Clive Palmer's resurrection of the UAP today has tipped the election into Labor's favour, says Bob Ellis.
HEADLINES WE WON'T SEE this weekend include Palmer V Abbott: Coalition In Civil War; or Queensland In Chaos: Gillard Now Favoured To Win. For the scenario which Murdoch has been touting for two years, Abbott Inevitability, Gillard Illegitimacy, is being replaced by that worst of conjunctions, Opposition In Turmoil, Support Bleeding: Election In A Hundred Days.
Abbott has a dire week ahead of him. He must oppose the morning-after pill — or not. He must scare Newman out of Gonski — or not. He must spin three former Nationals who now join Palmer, or Katter, as expendable. He must curse O’Farrell for favouring gay marriage; or not. And he must come up with ninety billion dollars in cuts without seeming to wreck the economy. Nearly all these choices will be, to some Liberal voters, the wrong ones.
Palmer’s money will assure him Fairfax, as Turnbull’s money assured him Wentworth. It is likely he will win two other seats in the South, one of them probably Slipper’s. It is likely Katter will win two seats, apart from his own, in the North. It is likely Katter’s preferences will win Labor three or four seats in the Central Coast and Brisbane.
It is certain Labor will pick up one seat in Victoria and one in South Australia — Gonski, accepted or rejected, has assured them of that. It is likely they will lose, because of Gonski, and broadband, no more than one seat in Tasmania.
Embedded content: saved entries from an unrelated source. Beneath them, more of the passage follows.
theorem headD_len {g : List (List Int)} {n m : Nat} (h : Rect g n m) (hn : 0 < n) :
    (g.headD []).length = m := by
  obtain ⟨hl, hr⟩ := h
  cases g with
  | nil => simp at hl; omega
  | cons r t => exact hr r (by simp)

theorem grid_ext {a b : List (List Int)} {n m : Nat} (ha : Rect a n m) (hb : Rect b n m)
    (h : ∀ i j, i < n → j < m → cell a i j = cell b i j) : a = b := by
  obtain ⟨hal, har⟩ := ha; obtain ⟨hbl, hbr⟩ := hb
  apply List.ext_getElem (by omega)
  intro i hi1 hi2
  apply List.ext_getElem
  · rw [har a[i] (by simp), hbr b[i] (by simp)]
  intro j hj1 hj2
  have hja : j < m := by rw [har a[i] (by simp)] at hj1; exact hj1
  have := h i j (by omega) hja
  unfold cell at this
  rwa [List.getD_eq_getElem _ _ hi1, List.getD_eq_getElem _ _ hi2,
    List.getD_eq_getElem _ _ hj1, List.getD_eq_getElem _ _ hj2] at this

-- the two quantities A's code reads as len(grille) and len(grille[0]); weaker than Rect,
-- so the first-pass lemmas also cover the ragged grids A truncates
def Dims (g : List (List Int)) (n m : Nat) : Prop :=
  g.length = n ∧ (g.headD []).length = m

theorem rect_updateGrille {g : List (List Int)} {n m : Nat} (h : Dims g n m) :
    Rect (updateGrille g) n m := by
  constructor
  · simp [updateGrille, h.1]
  · intro r hr
    simp only [updateGrille, List.mem_map, List.mem_range] at hr
    obtain ⟨i, _, rfl⟩ := hr
    rw [List.length_map, List.length_range, h.2]
-- pv_equiv track=rewrite | github.com/Ayesha-Nadeem1/Information-Retrieval | Assignment 3 - Doc Retrieval/Proximal nodes/proximalNodes.py | noun_indexer
-- ===== SOURCE A (Python) =====
-- def noun_indexer(documents, result, filename):
--     for noun in result:
--         if noun not in documents:
--             documents[noun] = {}
--         if filename not in documents[noun]:
--             documents[noun][filename] = 0
--         documents[noun][filename] += 1
--     return documents
-- ===== SOURCE B (Python) =====
-- def noun_indexer(documents, result, filename):
--     # Non-mutating rebuild (A mutates `documents` in place; return value is the same):
--     # count nouns once, then emit each existing entry (bumped if its noun occurs),
--     # then one fresh entry per new noun in first-occurrence order.
--     counts = {}
--     for noun in result:
--         counts[noun] = counts.get(noun, 0) + 1
--     updated = {
--         noun: ({**inner, filename: inner.get(filename, 0) + counts[noun]}
--                if noun in counts else inner)
--         for noun, inner in documents.items()
--     }
--     for noun, c in counts.items():
--         if noun not in documents:
--             updated[noun] = {filename: c}
--     return updated
-- ===== Notes on version B (the rewrite author's own statement) =====
-- stated objective: alternative
-- what changed: A mutates the nested dict with one increment per occurrence of each noun in result; B never mutates: it builds a frequency table of result in one pass, then rebuilds the output as a comprehension over the existing entries (adding each noun's whole count at once) followed by one fresh entry per previously-unseen noun.
import Mathlib
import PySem

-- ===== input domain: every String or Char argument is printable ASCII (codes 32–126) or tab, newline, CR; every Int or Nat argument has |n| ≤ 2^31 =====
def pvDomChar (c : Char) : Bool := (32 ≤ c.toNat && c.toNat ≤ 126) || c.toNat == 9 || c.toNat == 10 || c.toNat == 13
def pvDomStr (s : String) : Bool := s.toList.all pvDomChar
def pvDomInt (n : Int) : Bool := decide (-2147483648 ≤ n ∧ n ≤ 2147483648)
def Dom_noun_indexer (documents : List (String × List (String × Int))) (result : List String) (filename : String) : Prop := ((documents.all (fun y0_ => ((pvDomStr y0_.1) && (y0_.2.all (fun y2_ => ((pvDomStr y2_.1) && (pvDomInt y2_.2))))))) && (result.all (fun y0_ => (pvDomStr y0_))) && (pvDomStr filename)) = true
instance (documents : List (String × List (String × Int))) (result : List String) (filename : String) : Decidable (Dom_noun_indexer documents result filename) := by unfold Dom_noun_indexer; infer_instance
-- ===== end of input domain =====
It is likely things will stay as they as in WA, the Northern Territory and the ACT. It is likely, though not certain, that Labor will lose three seats in Western Sydney, and Thomson will keep Dobell as an Independent.
This puts Labor on seventy-two plus Thomson plus Oakeshott plus Windsor plus (probably) three Katters, with three Palmers dangling, and the Coalition on sixty-eight.
To get it to the seventy-six they need the Coalition will have to win both Katter and Palmer across, and they can’t, plus Thomson and Bandt, and they can’t.
Yet this is close to their best-case scenario. In these last hundred days Abbott will go on trial in Brisbane; Thomson and/or Slipper will sue him; Brough will go on trial in the Sunshine Coast; Napthine may lose government if one of his Nationals defects to Labor; and Hockey’s figures will be shown to be hopeless.
This will cost him, at minimum, two more seats, and the ball-game.
Luck has played some part in this, but much of it is due to what he would call the Character Issue, in this case the character of Newman. Ever the cruel sarmajor he has spifflicated the LNP, always a dodgy mix, in the first three years of its existence, with his politics of the parade ground. By ignoring simple reality (people hate losing their jobs unexpectedly) he has ended the adventure and smirched with his sadism Abbott, a nicer man.
It will be won or lost in Queensland, and, that said, believe me or not, it is now lost.